Fear can be an investor’s best friend.
Look at oil prices, for example.
When war broke out between Israel and Hamas, crude oil gushed to a high of $95.03. All in fear Iran could enter the war, which could threaten the Strait of Hormuz.
While those fears still exist, oil prices are starting to back off, as the supply disruptions concerns cool off. In fact, since “No direct oil supplies are impacted by the conflict at the moment so it’s a wait-and-see situation,” said John Kilduff, partner in Again Capital LLC, as quoted by Reuters.
In short, fear sent oil prices gushing higher.

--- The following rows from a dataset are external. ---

-- pv_equiv track=rewrite | github.com/BDmajora/tetris-ai-project | src/heuristics.py | get_holes_and_blockades
-- ===== SOURCE A (Python) =====
-- def get_holes_and_blockades(grid):
--     width = len(grid[0])
--     height = len(grid)
--     holes = 0
--     blockades = 0
--     for x in range(width):
--         found_block = False
--         blocks_above_current_hole = 0
--         for y in range(height):
--             if grid[y][x] != (0, 0, 0):
--                 found_block = True
--                 blocks_above_current_hole += 1
--             elif found_block and grid[y][x] == (0, 0, 0):
--                 # We found an empty space underneath a block
--                 holes += 1
--                 blockades += blocks_above_current_hole
--     return holes, blockades
-- ===== SOURCE B (Python) =====
-- def get_holes_and_blockades(grid):
--     holes = 0
--     blockades = 0
--     for col in zip(*grid):
--         # prefix[i] = number of filled cells strictly above row i in this column
--         prefix = [0]
--         for cell in col:
--             prefix.append(prefix[-1] + (cell != (0, 0, 0)))
--         above = [p for cell, p in zip(col, prefix) if cell == (0, 0, 0) and p > 0]
--         holes += len(above)
--         blockades += sum(above)
--     return holes, blockades
-- ===== Notes on version B (the rewrite author's own statement) =====
-- stated objective: alternative
-- what changed: B transposes the grid with zip(*grid), builds a prefix-sum list of filled cells per column, and computes holes/blockades as the length and sum of a filtered comprehension of prefix counts at covered empties, replacing A's nested state-machine loops.
import Mathlib
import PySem

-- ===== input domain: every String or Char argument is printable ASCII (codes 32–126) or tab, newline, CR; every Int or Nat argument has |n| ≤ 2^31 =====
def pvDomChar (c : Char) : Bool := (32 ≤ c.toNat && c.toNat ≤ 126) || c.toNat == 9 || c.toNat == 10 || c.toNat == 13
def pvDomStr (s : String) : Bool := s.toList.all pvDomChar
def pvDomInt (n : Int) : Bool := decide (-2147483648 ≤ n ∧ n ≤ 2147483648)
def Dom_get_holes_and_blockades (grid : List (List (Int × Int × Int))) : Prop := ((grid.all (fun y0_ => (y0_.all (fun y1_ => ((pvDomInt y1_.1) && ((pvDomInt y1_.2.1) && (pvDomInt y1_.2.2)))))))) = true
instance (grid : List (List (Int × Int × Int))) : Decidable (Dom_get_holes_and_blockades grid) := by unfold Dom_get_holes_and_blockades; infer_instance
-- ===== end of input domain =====

-- B transposes the grid (zip(*grid)), builds per-column prefix sums of filled cells, and takes the
-- length/sum of the prefix counts at covered empty cells; alternative decomposition, same cost.


-- ===== PORT A =====
-- grid[y][x]; y always in range (y < height), x in range of each row inside Pre_
def pvCellA (grid : List (List (Int × Int × Int))) (x y : Nat) : Int × Int × Int :=
  (grid.getD y []).getD x (0, 0, 0)

-- the inner loop body of A: state = (found_block, blocks_above_current_hole, holes, blockades)
def pvStepA (grid : List (List (Int × Int × Int))) (x : Nat)
    (st : Bool × Int × Int × Int) (y : Nat) : Bool × Int × Int × Int :=
  let cell := pvCellA grid x y
  if cell ≠ (0, 0, 0) then (true, st.2.1 + 1, st.2.2.1, st.2.2.2)
  else if st.1 = true ∧ cell = (0, 0, 0) then (st.1, st.2.1, st.2.2.1 + 1, st.2.2.2 + st.2.1)
  else st

def get_holes_and_blockades (grid : List (List (Int × Int × Int))) : Int × Int :=
  let width := grid.headI.length
  let height := grid.length
  (List.range width).foldl (fun hb x =>
    let r := (List.range height).foldl (pvStepA grid x) (false, 0, hb.1, hb.2)
    (r.2.2.1, r.2.2.2)) (0, 0)

-- ===== PORT B =====
-- zip(*grid): truncate every column to the shortest row; exact for all inputs
-- (row.getD x _ with x < min row length is row[x])
def pvZipStar (grid : List (List (Int × Int × Int))) : List (List (Int × Int × Int)) :=
  match grid with
  | [] => []
  | r :: rs =>
      let n := rs.foldl (fun m row => min m row.length) r.length
      (List.range n).map (fun x => (r :: rs).map (fun row => row.getD x (0, 0, 0)))

-- per-column statistics: prefix-sum list of filled cells, then the comprehension
-- [p for cell, p in zip(col, prefix) if cell == (0,0,0) and p > 0]
def pvColStats (col : List (Int × Int × Int)) : Int × Int :=
  let pre := col.foldl
    (fun pre cell => pre ++ [pre.getLastD 0 + (if cell ≠ (0, 0, 0) then 1 else 0)]) [0]
  let above := ((col.zip pre).filter (fun cp => decide (cp.1 = (0, 0, 0) ∧ 0 < cp.2))).map (·.2)
  ((above.length : Int), above.sum)

def get_holes_and_blockades_alt (grid : List (List (Int × Int × Int))) : Int × Int :=
  (pvZipStar grid).foldl (fun hb col =>
    let s := pvColStats col
    (hb.1 + s.1, hb.2 + s.2)) (0, 0)

-- ===== PRECONDITION & SPEC =====
-- Pre_ excludes exactly the inputs on which Python A raises IndexError:
-- the empty grid (grid[0]) and grids with a row shorter than the first row (grid[y][x]).
def Pre_get_holes_and_blockades (grid : List (List (Int × Int × Int))) : Prop :=
  grid ≠ [] ∧ ∀ row ∈ grid, grid.headI.length ≤ row.length

instance (grid : List (List (Int × Int × Int))) : Decidable (Pre_get_holes_and_blockades grid) := by
  unfold Pre_get_holes_and_blockades; infer_instance

def pvWitness_get_holes_and_blockades : (List (List (Int × Int × Int))) :=
  [[(1, 2, 3), (0, 0, 0)], [(0, 0, 0), (0, 0, 0)], [(4, 0, 0), (5, 5, 5)]]

def Spec_get_holes_and_blockades (grid : List (List (Int × Int × Int))) (out : Int × Int) : Prop := out = get_holes_and_blockades_alt grid
instance (grid : List (List (Int × Int × Int))) (out : Int × Int) : Decidable (Spec_get_holes_and_blockades grid out) := by unfold Spec_get_holes_and_blockades; infer_instance

-- ===== CLAIM (what is proved, stated in full; the proofs are below) =====
def Claim_equal_get_holes_and_blockades : Prop := ∀ (grid : List (List (Int × Int × Int))), Dom_get_holes_and_blockades grid → Pre_get_holes_and_blockades grid → Spec_get_holes_and_blockades grid (get_holes_and_blockades grid)

-- ===== LEMMAS AND PROOFS =====

-- shared functional characterisation of one column's (holes, blockades) contribution,
-- given k filled cells already above
def pvG (col : List (Int × Int × Int)) (k : Int) : Int × Int :=
  match col with
  | [] => (0, 0)
  | c :: rest =>
      if c = (0, 0, 0) then
        if k ≠ 0 then ((pvG rest k).1 + 1, (pvG rest k).2 + k) else pvG rest k
      else pvG rest (k + 1)

-- step function of A's inner loop on column cells
def pvColStepA (st : Bool × Int × Int × Int) (c : Int × Int × Int) : Bool × Int × Int × Int :=
  if c ≠ (0, 0, 0) then (true, st.2.1 + 1, st.2.2.1, st.2.2.2)
  else if st.1 = true ∧ c = (0, 0, 0) then (st.1, st.2.1, st.2.2.1 + 1, st.2.2.2 + st.2.1)
  else st

lemma pvA_main (col : List (Int × Int × Int)) :
    ∀ (found : Bool) (k h b : Int), 0 ≤ k → (found = true ↔ k ≠ 0) →
    (List.foldl pvColStepA (found, k, h, b) col).2.2
      = (h + (pvG col k).1, b + (pvG col k).2) := by
  induction col with
  | nil => intro found k h b _ _; simp [pvG]
  | cons c rest ih =>
      intro found k h b hk hfk
      by_cases hc : c = (0, 0, 0)
      · cases found with
        | false =>
            have hk0 : k = 0 := by
              by_contra hne; exact Bool.false_ne_true (hfk.mpr hne)
            have hstep : pvColStepA (false, k, h, b) c = (false, k, h, b) := by
              simp [pvColStepA, hc]
            rw [List.foldl_cons, hstep, ih false k h b hk hfk]
            simp [pvG, hc, hk0]
        | true =>
            have hkne : k ≠ 0 := hfk.mp rfl
            have hstep : pvColStepA (true, k, h, b) c = (true, k, h + 1, b + k) := by
              simp [pvColStepA, hc]
            rw [List.foldl_cons, hstep, ih true k (h + 1) (b + k) hk hfk]
            simp [pvG, hc, hkne]
            constructor <;> ring
      · have hstep : pvColStepA (found, k, h, b) c = (true, k + 1, h, b) := by
          simp [pvColStepA, hc]
        rw [List.foldl_cons, hstep,
            ih true (k + 1) h b (by omega) (by simp; omega)]
        simp [pvG, hc]

-- the prefix loop of B is a scanl
def pvFill (c : Int × Int × Int) : Int := if c ≠ (0, 0, 0) then 1 else 0

lemma pvPrefix_scanl (col : List (Int × Int × Int)) :
    ∀ (acc : List Int) (a : Int),
    col.foldl (fun pre cell => pre ++ [pre.getLastD 0 + (if cell ≠ (0, 0, 0) then 1 else 0)])
        (acc ++ [a])
      = acc ++ List.scanl (fun p cell => p + pvFill cell) a col := by
  induction col with
  | nil => intro acc a; simp
  | cons c rest ih =>
      intro acc a
      have hlast : (acc ++ [a]).getLastD 0 = a := by simp
      rw [List.foldl_cons, hlast]
      have : (acc ++ [a]) ++ [a + (if c ≠ (0, 0, 0) then 1 else 0)]
           = (acc ++ [a]) ++ [a + pvFill c] := by simp [pvFill]
      rw [this, ih (acc ++ [a]) (a + pvFill c)]
      simp [List.scanl_cons]

-- the comprehension over (col, scanl) computes pvG
lemma pvB_main (col : List (Int × Int × Int)) :
    ∀ (k : Int), 0 ≤ k →
    (((((col.zip (List.scanl (fun p cell => p + pvFill cell) k col)).filter
        (fun cp => decide (cp.1 = (0, 0, 0) ∧ 0 < cp.2))).map (·.2)).length : Int)
      = (pvG col k).1) ∧
    ((((col.zip (List.scanl (fun p cell => p + pvFill cell) k col)).filter
        (fun cp => decide (cp.1 = (0, 0, 0) ∧ 0 < cp.2))).map (·.2)).sum
      = (pvG col k).2) := by
  induction col with
  | nil => intro k _; simp [pvG]
  | cons c rest ih =>
      intro k hk
      rw [List.scanl_cons, List.zip_cons_cons]
      by_cases hc : c = (0, 0, 0)
      · have hf : k + pvFill c = k := by simp [pvFill, hc]
        rw [hf]
        by_cases hk0 : k = 0
        · obtain ⟨ih1, ih2⟩ := ih k hk
          have hdec : (decide (c = (0, 0, 0) ∧ 0 < k)) = false := by simp [hk0]
          have hg : pvG (c :: rest) k = pvG rest k := by simp [pvG, hc, hk0]
          rw [List.filter_cons]
          simp only [hdec, Bool.false_eq_true, if_neg, not_false_eq_true, hg]
          exact ⟨ih1, ih2⟩
        · have hkpos : 0 < k := lt_of_le_of_ne hk (Ne.symm hk0)
          obtain ⟨ih1, ih2⟩ := ih k hk
          have hdec : (decide (c = (0, 0, 0) ∧ 0 < k)) = true := by simp [hc, hkpos]
          have hg : pvG (c :: rest) k = ((pvG rest k).1 + 1, (pvG rest k).2 + k) := by
            simp [pvG, hc, hk0]
          rw [List.filter_cons, if_pos hdec, List.map_cons, List.length_cons, List.sum_cons, hg]
          constructor
          · push_cast; rw [ih1]
          · rw [ih2]; ring
      · have hf : k + pvFill c = k + 1 := by simp [pvFill, hc]
        rw [hf]
        obtain ⟨ih1, ih2⟩ := ih (k + 1) (by omega)
        have hdec : (decide (c = (0, 0, 0) ∧ 0 < k)) = false := by simp [hc]
        have hg : pvG (c :: rest) k = pvG rest (k + 1) := by simp [pvG, hc]
        rw [List.filter_cons]
        simp only [hdec, Bool.false_eq_true, if_neg, not_false_eq_true, hg]
        exact ⟨ih1, ih2⟩

-- the column of x, as A reads it, equals the mapped column B builds
lemma pvCol_eq (grid : List (List (Int × Int × Int))) (x : Nat) :
    (List.range grid.length).map (pvCellA grid x)
      = grid.map (fun row => row.getD x (0, 0, 0)) := by
  induction grid with
  | nil => simp
  | cons r rs ih =>
      rw [List.length_cons, List.range_succ_eq_map, List.map_cons, List.map_map]
      refine congrArg₂ _ (by simp [pvCellA]) ?_
      rw [← ih]
      refine List.map_congr_left fun y _ => ?_
      simp [pvCellA, Function.comp]

-- under Pre_, the min row length is the first row's length
lemma pvMin_eq (rs : List (List (Int × Int × Int))) :
    ∀ (m : Nat), (∀ row ∈ rs, m ≤ row.length) →
    rs.foldl (fun m row => min m row.length) m = m := by
  induction rs with
  | nil => intro m _; rfl
  | cons r rest ih =>
      intro m hm
      rw [List.foldl_cons, min_eq_left (hm r (by simp))]
      exact ih m fun row hrow => hm row (by simp [hrow])

-- ===== VERDICT (by name: the statement is the Claim_ definition above) =====
theorem get_holes_and_blockades_spec : Claim_equal_get_holes_and_blockades := by
  intro grid _ hpre
  obtain ⟨hne, hrows⟩ := hpre
  unfold Spec_get_holes_and_blockades get_holes_and_blockades get_holes_and_blockades_alt
  obtain ⟨r, rs, rfl⟩ := List.exists_cons_of_ne_nil hne
  have hwidth : (r :: rs).headI.length = r.length := rfl
  have hmin : rs.foldl (fun m row => min m row.length) r.length = r.length :=
    pvMin_eq rs r.length fun row hrow => hrows row (by simp [hrow])
  show (List.range r.length).foldl _ (0, 0) = (pvZipStar (r :: rs)).foldl _ (0, 0)
  unfold pvZipStar
  simp only [hmin, List.foldl_map]
  refine congrFun (congrFun (congrArg List.foldl (funext fun hb => funext fun x => ?_)) (0, 0)) _
  -- A's inner loop over the column
  have hA : (List.range (r :: rs).length).foldl (pvStepA (r :: rs) x) (false, 0, hb.1, hb.2)
      = List.foldl pvColStepA (false, 0, hb.1, hb.2)
          ((r :: rs).map (fun row => row.getD x (0, 0, 0))) := by
    rw [← pvCol_eq, List.foldl_map]
    rfl
  set col := (r :: rs).map (fun row => row.getD x (0, 0, 0)) with hcol
  have hAv := pvA_main col false 0 hb.1 hb.2 le_rfl (by simp)
  -- B's column statistics
  have hpre0 : col.foldl
      (fun pre cell => pre ++ [pre.getLastD 0 + (if cell ≠ (0, 0, 0) then 1 else 0)]) [0]
      = List.scanl (fun p cell => p + pvFill cell) 0 col := by
    have := pvPrefix_scanl col [] 0
    simpa using this
  obtain ⟨hB1, hB2⟩ := pvB_main col 0 le_rfl
  simp only [hA, hAv, pvColStats, hpre0]
  rw [Prod.mk.injEq]
  exact ⟨by rw [hB1], by rw [hB2]⟩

Now, the realization that supply may not be impacted, is taking it back down, which is creating opportunity on the short side of oil. One way to trade the short side of oil is with an inverse ETF, which allows you to profit from the decline of an underlying benchmark.
Unfortunately, when it comes to inverse ETFs for oil, there aren’t many.

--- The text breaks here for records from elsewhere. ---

-- pv_equiv track=rewrite | github.com/papag00se/coding-agent-router | app/compaction/handoff.py | _strip_current_request_section
-- ===== SOURCE A (Python) =====
-- def _strip_current_request_section(content: str) -> str:
--     if "## Current Request" not in content:
--         return content
--
--     lines = content.splitlines()
--     filtered: list[str] = []
--     skipping = False
--     for line in lines:
--         if line == "## Current Request":
--             skipping = True
--             continue
--         if skipping and line.startswith("## "):
--             skipping = False
--         if not skipping:
--             filtered.append(line)
--
--     normalized = "\n".join(filtered).rstrip()
--     return normalized + "\n" if normalized else ""
-- ===== SOURCE B (Python) =====
-- def _strip_current_request_section(content: str) -> str:
--     if "## Current Request" not in content:
--         return content
--
--     lines = content.splitlines()
--     n = len(lines)
--     i = 0
--     while i < n and not lines[i].startswith("## "):
--         i += 1
--     kept = lines[:i]  # preamble before the first "## " header
--     while i < n:
--         j = i + 1
--         while j < n and not lines[j].startswith("## "):
--             j += 1
--         if lines[i] != "## Current Request":
--             kept.extend(lines[i:j])
--         i = j
--
--     normalized = "\n".join(kept).rstrip()
--     return normalized + "\n" if normalized else ""
-- ===== Notes on version B (the rewrite author's own statement) =====
-- stated objective: alternative
-- what changed: Replaces A's single pass with a skipping flag by a group-structured scan: split the lines into a preamble plus one group per '## ' header (header + body found by scanning to the next header), drop groups headed exactly by '## Current Request', and concatenate the rest; guard and final join/rstrip normalization unchanged.
import Mathlib
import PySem

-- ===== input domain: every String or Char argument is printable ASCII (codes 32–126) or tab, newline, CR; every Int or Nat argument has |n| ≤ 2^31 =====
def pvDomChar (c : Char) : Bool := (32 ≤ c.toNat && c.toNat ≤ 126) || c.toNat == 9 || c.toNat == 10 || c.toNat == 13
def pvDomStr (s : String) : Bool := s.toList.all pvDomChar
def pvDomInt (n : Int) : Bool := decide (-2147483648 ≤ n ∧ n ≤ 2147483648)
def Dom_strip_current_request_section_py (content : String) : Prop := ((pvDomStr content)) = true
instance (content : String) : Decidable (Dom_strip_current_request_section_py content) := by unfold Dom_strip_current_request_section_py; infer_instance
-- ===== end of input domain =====

-- B removes the "## Current Request" section by scanning header-delimited groups
-- (preamble + one group per "## " header) instead of A's skipping-flag filter; objective: alternative.

-- ===== PORT A =====
-- one iteration of A's for-loop over (filtered, skipping)
def pvAStep (st : List String × Bool) (line : String) : List String × Bool :=
  if line == "## Current Request" then (st.1, true)
  else
    let skipping := if st.2 && PySem.Str.startswith line "## " then false else st.2
    if !skipping then (st.1 ++ [line], skipping) else (st.1, skipping)

def strip_current_request_section_py (content : String) : String :=
  if PySem.Str.isIn "## Current Request" content = false then content
  else
    let lines := PySem.Str.splitlines content
    let res := lines.foldl pvAStep ([], false)
    let normalized := PySem.Str.rstrip (PySem.Str.join "\n" res.1)
    if normalized ≠ "" then normalized ++ "\n" else ""

-- ===== PORT B =====
def pvIsHeader (l : String) : Bool := PySem.Str.startswith l "## "

-- B's outer while-loop: one step per "## " header group (header + its body lines)
def pvGroups : List String → List String
  | [] => []
  | h :: rest =>
    let body := rest.takeWhile (fun l => !pvIsHeader l)
    let rest' := rest.dropWhile (fun l => !pvIsHeader l)
    (if h == "## Current Request" then [] else h :: body) ++ pvGroups rest'
termination_by lines => lines.length
decreasing_by
  simp only [List.length_cons]
  have := List.length_dropWhile_le (fun l => !pvIsHeader l) rest
  omega

def strip_current_request_section_py_alt (content : String) : String :=
  if PySem.Str.isIn "## Current Request" content = false then content
  else
    let lines := PySem.Str.splitlines content
    let kept := lines.takeWhile (fun l => !pvIsHeader l) ++
                pvGroups (lines.dropWhile (fun l => !pvIsHeader l))
    let normalized := PySem.Str.rstrip (PySem.Str.join "\n" kept)
    if normalized ≠ "" then normalized ++ "\n" else ""

-- ===== PRECONDITION & SPEC =====
def Spec_strip_current_request_section_py (content : String) (out : String) : Prop := out = strip_current_request_section_py_alt content
instance (content : String) (out : String) : Decidable (Spec_strip_current_request_section_py content out) := by unfold Spec_strip_current_request_section_py; infer_instance

-- ===== CLAIM (what is proved, stated in full; the proofs are below) =====
def Claim_equal_strip_current_request_section_py : Prop := ∀ (content : String), Dom_strip_current_request_section_py content → Spec_strip_current_request_section_py content (strip_current_request_section_py content)

-- ===== LEMMAS AND PROOFS =====

-- recursive characterisation of A's loop result
def aKept : List String → Bool → List String
  | [], _ => []
  | l :: rest, skip =>
    if l == "## Current Request" then aKept rest true
    else
      let skip' := if skip && pvIsHeader l then false else skip
      if !skip' then l :: aKept rest skip' else aKept rest skip'

theorem foldl_aKept (lines : List String) (acc : List String) (skip : Bool) :
    (lines.foldl pvAStep (acc, skip)).1 = acc ++ aKept lines skip := by
  induction lines generalizing acc skip with
  | nil => simp [aKept]
  | cons l rest ih =>
    simp only [List.foldl_cons, pvAStep, aKept, pvIsHeader]
    split_ifs with h1 h2 <;> simp [ih]

theorem header_of_cr (l : String) (h : l = "## Current Request") : pvIsHeader l = true := by
  subst h; decide

theorem aKept_eq_groups : ∀ n (lines : List String), lines.length ≤ n →
    aKept lines false = lines.takeWhile (fun l => !pvIsHeader l) ++
      pvGroups (lines.dropWhile (fun l => !pvIsHeader l)) ∧
    aKept lines true = pvGroups (lines.dropWhile (fun l => !pvIsHeader l)) := by
  intro n
  induction n with
  | zero =>
    intro lines hlen
    have : lines = [] := List.eq_nil_of_length_eq_zero (Nat.le_zero.mp hlen)
    subst this; simp [aKept, pvGroups]
  | succ n ih =>
    intro lines hlen
    match lines with
    | [] => simp [aKept, pvGroups]
    | l :: rest =>
      simp only [List.length_cons, Nat.succ_le_succ_iff] at hlen
      by_cases hh : pvIsHeader l = true
      · -- l is a "## " header: takeWhile stops, dropWhile keeps l
        simp only [List.takeWhile_cons, List.dropWhile_cons, hh, Bool.not_true,
          Bool.false_eq_true, if_false]
        by_cases hcr : l = "## Current Request"
        · subst hcr
          have hrec := (ih rest hlen).2
          constructor <;>
            simp [aKept, pvGroups, hrec]
        · have hbeq : (l == "## Current Request") = false := by
            simp [hcr]
          have hrec := (ih rest hlen).1
          constructor <;>
          · simp only [aKept, hbeq, Bool.false_eq_true, if_false, pvGroups, hh,
              Bool.and_true, Bool.and_false, if_true, if_false]
            simp [hrec]
      · -- l is not a header: kept in preamble / skipped while skipping
        have hcr : l ≠ "## Current Request" := fun h => hh (header_of_cr l h)
        have hbeq : (l == "## Current Request") = false := by simp [hcr]
        have hh' : pvIsHeader l = false := by simpa using hh
        have hrec := ih rest hlen
        constructor
        · simp only [aKept, hbeq, Bool.false_eq_true, if_false, Bool.and_false, hh', List.takeWhile_cons, List.dropWhile_cons,
            Bool.not_false, if_true]
          simp [hrec.1]
        · simp only [aKept, hbeq, Bool.false_eq_true, if_false, hh',
            Bool.and_false, if_true, Bool.not_true, List.dropWhile_cons,
            Bool.not_false]
          simp [hrec.2]

-- ===== VERDICT (by name: the statement is the Claim_ definition above) =====
theorem strip_current_request_section_py_spec : Claim_equal_strip_current_request_section_py := by
  intro content _
  unfold Spec_strip_current_request_section_py strip_current_request_section_py
    strip_current_request_section_py_alt
  have hkept := (aKept_eq_groups (PySem.Str.splitlines content).length
    (PySem.Str.splitlines content) le_rfl).1
  simp only [foldl_aKept, List.nil_append, hkept]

But of the ones that exist, here’s what we found.
The UltraShort Bloomberg Crude Oil ETF (SCO), for example, seeks returns that are -2x the return of its underlying benchmark for a single day. So, today, for example, as oil prices begin to pullback, the SCO ETF is gaining momentum.
Or, we can also look at the Direxion Daily S&P Oil & Gas Exploration & Production Bear 2x Shares (DRIP). With an expense ratio of 1.09%, this ETF provides 2x inverse daily exposure to an equal-weighted index of the largest oil and gas exploration and production companies.
It’s just something to keep in mind, if you’re looking for interesting opportunities.